Caballos siguen siendo explotados en el parque Tayrona y no hay autoridad que lo impida
El uso de equinos como transporte turístico en el Tayrona persiste, dejando a los animales en condiciones deplorables mientras el ecosistema sufre las consecuencias.
Desde abril de 2022, se planteó el fin del uso de caballos como medio de transporte en el Parque Nacional Natural Tayrona, una medida destinada a proteger tanto a los animales como al entorno natural. Sin embargo, casi tres años después, la realidad es desalentadora: más de 270 caballos y mulas siguen sometidos a jornadas laborales extenuantes, afectando no solo su bienestar, sino también la conservación del ecosistema.
Karla Carpio, médica veterinaria y visitante reciente del Tayrona, documentó el estado deplorable de los equinos.
Con fotografías y videos, Carpio denunció las condiciones insalubres en las que se encuentran: animales exhaustos, atados bajo el sol abrasador, sin acceso adecuado a agua, alimento o refugio.
“Fue muy triste para mí ver las condiciones en las que estaban los caballitos y las mulas. Como veterinaria, especialista en bienestar animal, me impactó profundamente comprobar que no se cumplen los estándares mínimos según los manuales de bienestar”, expresó Carpio, quien destacó signos claros de estrés térmico en los equinos, como respiración acelerada, sudoración excesiva y falta de reacción a estímulos externos.
Regulaciones ignoradas y sobrecarga laboral
De acuerdo con las normas, estos animales deberían trabajar un máximo de seis horas diarias con descansos regulares, cargando un peso no mayor al 20% de su peso corporal. No obstante, la realidad dista mucho de este ideal.
Los caballos son obligados a transportar cargas superiores, incluyendo turistas sin experiencia en equitación, lo que agrava su desgaste físico.
El costo por trayecto, entre 60.000 y 70.000 pesos, contrasta con el precio real que pagan los animales: agotamiento físico, enfermedades y maltrato constante.
Impacto ambiental y deficiencia en la gestión del parque
El uso de caballos no solo afecta a los animales, sino también al ecosistema del Tayrona. Los senderos presentan un deterioro evidente debido al tránsito constante, lo que pone en riesgo la flora y fauna silvestre. Además, la acumulación de basura, especialmente en temporadas altas, evidencia una deficiente gestión de residuos.

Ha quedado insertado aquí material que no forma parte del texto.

-- pv_equiv track=rewrite | github.com/niamul64/study-4.1 | cse 406/code/Operating system lab/disk scheduling/345/C-SCAN.py | splitQueue
-- ===== SOURCE A (Python) =====
-- def splitQueue(head,array):
--     lower=[]
--     upper=[]
--     for i in array:
--         if i < head :
--             lower.append(i)
--         else:
--             upper.append(i)
--     upper.sort()
--     lower.sort()
--
--
--     return (lower,upper)
-- ===== SOURCE B (Python) =====
-- def splitQueue(head, array):
--     s = sorted(array)
--     idx = sum(1 for x in s if x < head)
--     return (s[:idx], s[idx:])
-- ===== Notes on version B (the rewrite author's own statement) =====
-- stated objective: simpler
-- what changed: B sorts the whole array once and splits the sorted list at the count of elements below head, instead of A's partition loop followed by two separate sorts.
import Mathlib
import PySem

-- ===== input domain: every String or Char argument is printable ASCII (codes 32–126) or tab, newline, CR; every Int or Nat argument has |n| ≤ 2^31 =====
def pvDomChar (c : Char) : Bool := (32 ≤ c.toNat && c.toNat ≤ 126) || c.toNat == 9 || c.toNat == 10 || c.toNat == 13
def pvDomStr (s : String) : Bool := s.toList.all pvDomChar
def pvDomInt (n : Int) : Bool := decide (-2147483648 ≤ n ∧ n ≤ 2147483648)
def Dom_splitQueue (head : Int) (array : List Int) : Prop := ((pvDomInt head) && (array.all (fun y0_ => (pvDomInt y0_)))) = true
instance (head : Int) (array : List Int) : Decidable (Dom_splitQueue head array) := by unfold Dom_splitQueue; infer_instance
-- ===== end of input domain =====

-- B sorts the array once and splits the sorted list at the count of elements below head,
-- replacing A's partition loop plus two separate sorts; objective: simpler.


-- ===== PORT A =====
-- the 'for i in array' loop appending into lower/upper
def splitQueueLoop (head : Int) (array : List Int) (lower upper : List Int) :
    List Int × List Int :=
  match array with
  | [] => (lower, upper)
  | i :: rest =>
    if i < head then splitQueueLoop head rest (lower ++ [i]) upper
    else splitQueueLoop head rest lower (upper ++ [i])

def splitQueue (head : Int) (array : List Int) : List Int × List Int :=
  let p := splitQueueLoop head array [] []
  let upper := PySem.List.sorted p.2 (fun x => x) false
  let lower := PySem.List.sorted p.1 (fun x => x) false
  (lower, upper)

-- ===== PORT B =====
def splitQueue_alt (head : Int) (array : List Int) : List Int × List Int :=
  let s := PySem.List.sorted array (fun x => x) false
  -- sum(1 for x in s if x < head)
  let idx : Int := (s.map (fun x => if x < head then (1 : Int) else 0)).sum
  (PySem.List.slice s none (some idx), PySem.List.slice s (some idx) none)

-- ===== PRECONDITION & SPEC =====
def Spec_splitQueue (head : Int) (array : List Int) (out : List Int × List Int) : Prop := out = splitQueue_alt head array
instance (head : Int) (array : List Int) (out : List Int × List Int) : Decidable (Spec_splitQueue head array out) := by unfold Spec_splitQueue; infer_instance

-- ===== CLAIM (what is proved, stated in full; the proofs are below) =====
def Claim_equal_splitQueue : Prop := ∀ (head : Int) (array : List Int), Dom_splitQueue head array → Spec_splitQueue head array (splitQueue head array)

-- ===== LEMMAS AND PROOFS =====

theorem splitQueueLoop_eq (head : Int) (array lower upper : List Int) :
    splitQueueLoop head array lower upper =
      (lower ++ array.filter (fun i => decide (i < head)),
       upper ++ array.filter (fun i => !decide (i < head))) := by
  induction array generalizing lower upper with
  | nil => simp [splitQueueLoop]
  | cons i rest ih =>
    by_cases h : i < head <;> simp [splitQueueLoop, h, ih, List.filter]

-- the sum of the indicator over the sorted list is the length of the lower filter
theorem idx_eq (head : Int) (s : List Int) :
    (s.map (fun x => if x < head then (1 : Int) else 0)).sum =
      ((s.filter (fun i => decide (i < head))).length : Int) := by
  induction s with
  | nil => simp
  | cons a t ih =>
    by_cases h : a < head <;> simp [List.filter, h, ih, Int.add_comm]

-- sorted(array) is sorted(lower-filter) ++ sorted(upper-filter)
theorem sorted_split (head : Int) (array : List Int) :
    PySem.List.sorted array (fun x => x) false =
      PySem.List.sorted (array.filter (fun i => decide (i < head))) (fun x => x) false ++
      PySem.List.sorted (array.filter (fun i => !decide (i < head))) (fun x => x) false := by
  apply PySem.List.sorted_id_eq_of_perm_of_pairwise
  · exact (List.Perm.append (PySem.List.sorted_perm _ _ _)
      (PySem.List.sorted_perm _ _ _)).trans (List.filter_append_perm _ _)
  · rw [List.pairwise_append]
    refine ⟨PySem.List.sorted_pairwise _ _, PySem.List.sorted_pairwise _ _, ?_⟩
    intro a ha b hb
    rw [PySem.List.mem_sorted] at ha hb
    have ha' := List.of_mem_filter ha
    have hb' := List.of_mem_filter hb
    simp at ha' hb'
    omega

theorem splitQueue_spec' (head : Int) (array : List Int) :
    splitQueue head array = splitQueue_alt head array := by
  have hlen : (PySem.List.sorted (array.filter (fun i => decide (i < head)))
      (fun x => x) false).length = (array.filter (fun i => decide (i < head))).length :=
    PySem.List.length_sorted _ _ _
  have hcnt : ((PySem.List.sorted array (fun x => x) false).filter
      (fun i => decide (i < head))).length = (array.filter (fun i => decide (i < head))).length := by
    rw [← List.countP_eq_length_filter, ← List.countP_eq_length_filter]
    exact (PySem.List.sorted_perm array (fun x => x) false).countP_eq _
  simp only [splitQueue, splitQueue_alt, splitQueueLoop_eq, List.nil_append, idx_eq,
    PySem.List.slice_to_natCast, PySem.List.slice_from_natCast]
  rw [hcnt, ← hlen, sorted_split head array, Prod.mk.injEq]
  exact ⟨List.take_left.symm, List.drop_left.symm⟩

-- ===== VERDICT (by name: the statement is the Claim_ definition above) =====
theorem splitQueue_spec : Claim_equal_splitQueue := by
  intro head array _
  exact splitQueue_spec' head array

Perspectiva de las autoridades
Carlos Vidal, director del Parque Tayrona, reconoció el problema y aseguró que la arriería, aunque no está permitida para el transporte de turistas, se mantiene como una actividad económica para 54 afiliados de tres asociaciones locales.
Según Vidal, se están realizando mesas de trabajo con estas comunidades para buscar alternativas económicas y mejorar las condiciones de los animales.
No obstante, los avances parecen ser insuficientes frente a la magnitud del problema. Según el plan de manejo del parque, solo entre 30 y 35 caballos deberían estar en operación diaria, pero en la práctica, más de 200 animales participan de estas actividades, desbordando los límites establecidos.
¿Un futuro incierto?
Mientras los precios de ingreso al Tayrona aumentan considerablemente, los animales siguen siendo los más afectados por el mal manejo de esta actividad.
Aunque existen intenciones aparentemente por regular la situación, los avances parecen lentos y las condiciones de los equinos continúan siendo deplorables.
El Parque Tayrona, ícono de biodiversidad y atractivo turístico, enfrenta un desafío crucial: garantizar el equilibrio entre la conservación ambiental, el bienestar animal y el sustento de las comunidades locales. ¿Será posible encontrar una solución definitiva antes de que sea demasiado tarde?